Looks like I asked this question on a different forum and got a different suggestion. Here is the link

I like having multiple possible solutions.

1 Like

HI @matkelcey I had to do some raw sensor work before coming back to this issue. I will DM you and see if there is a chance for a phone or zoom call. I get the gist of what you mentioned at Advanced Vision FOMO adding keras layers - #6 by matkelcey but not sure how to put it into practice.

It’s not the expert mode changes, they make sense it’s more the big picture of what to do. How to merge FOMO as a base model with a 4 output classification of the FOMO data. It does sound really interesting, I hope we can connect.

@matkelcey so what I am not yet understanding is do I train 2 models or just one in your suggestions above here?

For 2 models I use what I have already trained, a FOMO model detecting the white line the car follows, and then uses it as the base model for your suggestions above with 4 classes, and retrain that model. (I don’t yet understand how to use one model as a base model for the second model, basically how to do transfer training on edgeimpulse with your own model).

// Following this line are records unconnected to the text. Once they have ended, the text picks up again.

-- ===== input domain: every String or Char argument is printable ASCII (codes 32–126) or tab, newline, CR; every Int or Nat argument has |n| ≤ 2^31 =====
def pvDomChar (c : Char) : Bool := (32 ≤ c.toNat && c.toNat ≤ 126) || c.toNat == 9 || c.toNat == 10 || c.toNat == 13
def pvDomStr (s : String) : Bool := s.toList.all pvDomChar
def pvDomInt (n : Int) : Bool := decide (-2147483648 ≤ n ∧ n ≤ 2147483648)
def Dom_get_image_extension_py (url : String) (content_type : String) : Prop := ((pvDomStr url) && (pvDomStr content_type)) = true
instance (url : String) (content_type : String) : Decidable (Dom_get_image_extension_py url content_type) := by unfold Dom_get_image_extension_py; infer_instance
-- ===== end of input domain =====

-- B extracts the URL's candidate extension once with rpartition('.') and looks it up, instead of A's five endswith tests (alternative decomposition, same cost class).


-- ===== PORT A =====
-- A iterates over the set _SUPPORTED_EXTENSIONS; no extension is a suffix of
-- another, so at most one endswith test can succeed and the set's hash order
-- cannot affect the result: we iterate it in a fixed order.
-- 'for ext in _SUPPORTED_EXTENSIONS: if url_path.lower().endswith(ext): return ext'
def extLoopA : List String → List Char → Option String
  | [], _ => none
  | ext :: rest, lp =>
      if PySem.Chars.endswith lp ext.toList then some ext else extLoopA rest lp

-- 'for ct, ext in content_type_map.items(): if ct in content_type.lower(): return ext'
def ctLoopA : List (String × String) → List Char → String
  | [], _ => ".jpg"
  | (ct, ext) :: rest, lct =>
      if PySem.Chars.isIn ct.toList lct then ext else ctLoopA rest lct

def get_image_extension_py (url : String) (content_type : String) : String :=
  -- url.split("?")[0]: split with a nonempty separator is some nonempty list,
  -- so the defaults of getD/headD are never used
  let url_path : List Char := ((PySem.Chars.split? url.toList ['?']).getD []).headD []
  match extLoopA [".jpg", ".jpeg", ".png", ".gif", ".webp"] (PySem.Chars.lower url_path) with
  | some ext => ext
  | none =>
      ctLoopA [("image/jpeg", ".jpg"), ("image/png", ".png"), ("image/gif", ".gif"),
        ("image/webp", ".webp")] (PySem.Chars.lower content_type.toList)

-- ===== PORT B =====
def get_image_extension_py_alt (url : String) (content_type : String) : String :=
  let path : List Char := ((PySem.Chars.split? url.toList ['?']).getD []).headD []
  -- _head, sep, tail = path.rpartition("."): sep is truthy iff '.' ∈ path, and
  -- tail is the run of non-dot characters at the end of path
  let tail : List Char := (path.reverse.takeWhile (· ≠ '.')).reverse
  let fromUrl : Option (List Char) :=
    if '.' ∈ path then
      let ext : List Char := '.' :: PySem.Chars.lower tail   -- "." + tail.lower()
      if ext = ".jpg".toList ∨ ext = ".jpeg".toList ∨ ext = ".png".toList ∨
          ext = ".gif".toList ∨ ext = ".webp".toList then some ext else none
    else none
  match fromUrl with
  | some ext => String.ofList ext
  | none =>
      -- next((ext for sub, ext in _CONTENT_TYPE_MAP if sub in ct), ".jpg")
      let lct := PySem.Chars.lower content_type.toList
      ((([("image/jpeg", ".jpg"), ("image/png", ".png"), ("image/gif", ".gif"),
          ("image/webp", ".webp")].find? (fun p => PySem.Chars.isIn p.1.toList lct)).map
        Prod.snd).getD ".jpg")

-- ===== PRECONDITION & SPEC =====
def Spec_get_image_extension_py (url : String) (content_type : String) (out : String) : Prop := out = get_image_extension_py_alt url content_type
instance (url : String) (content_type : String) (out : String) : Decidable (Spec_get_image_extension_py url content_type out) := by unfold Spec_get_image_extension_py; infer_instance

-- ===== CLAIM (what is proved, stated in full; the proofs are below) =====
def Claim_equal_get_image_extension_py : Prop := ∀ (url : String) (content_type : String), Dom_get_image_extension_py url content_type → Spec_get_image_extension_py url content_type (get_image_extension_py url content_type)

-- ===== LEMMAS AND PROOFS =====

-- lowering a character yields '.' only for '.'
lemma pv_lowerChar_dot (c : Char) : PySem.Chars.lowerChar c = '.' ↔ c = '.' := by
  constructor
  · intro h
    simp only [PySem.Chars.lowerChar, PySem.Chars.isupper] at h
    split_ifs at h with hu
    · exfalso
      simp only [Bool.and_eq_true, decide_eq_true_eq, Char.le_def] at hu
      have h1 : 65 ≤ c.toNat := by
        have := hu.1; exact this
      have h2 : c.toNat ≤ 90 := hu.2
      have hv : (Char.ofNat (c.toNat + 32)).toNat = c.toNat + 32 := by
        rw [Char.ofNat, dif_pos (Or.inl (by omega) : Nat.isValidChar (c.toNat + 32))]
        rfl
      rw [h] at hv
      simp only [show ('.' : Char).toNat = 46 from rfl] at hv
      omega
    · exact h
  · intro h; subst h; decide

Or do I just make the changes you suggested and train the model ONCE using my 4 classes (stop, left, right, fast).

What I don’t understand with the one model idea is how the FOMO part understands that the line is the important thing to learn. The bounding boxes will be huge compared to the precise bounding boxes I have been using. Do I just trust, that the model, with enough training data will figure it out?

My thinking from the original post was that it’d be two models for training.

A FOMO one that takes the camera input (96, 96, 1) and returns (12,12,3) describing the location of {implied_background, white_line, witches_hat}

Then another model that takes the output of FOMO (12,12,3) and collapses all the way down to (4) (being {stop, right, fast, straight})

These could be trained as completely seperate projects; the input training data for the second coming from some output data of the first.

For deployment you can run them sequentially or, with some surgery, turn them into a single model.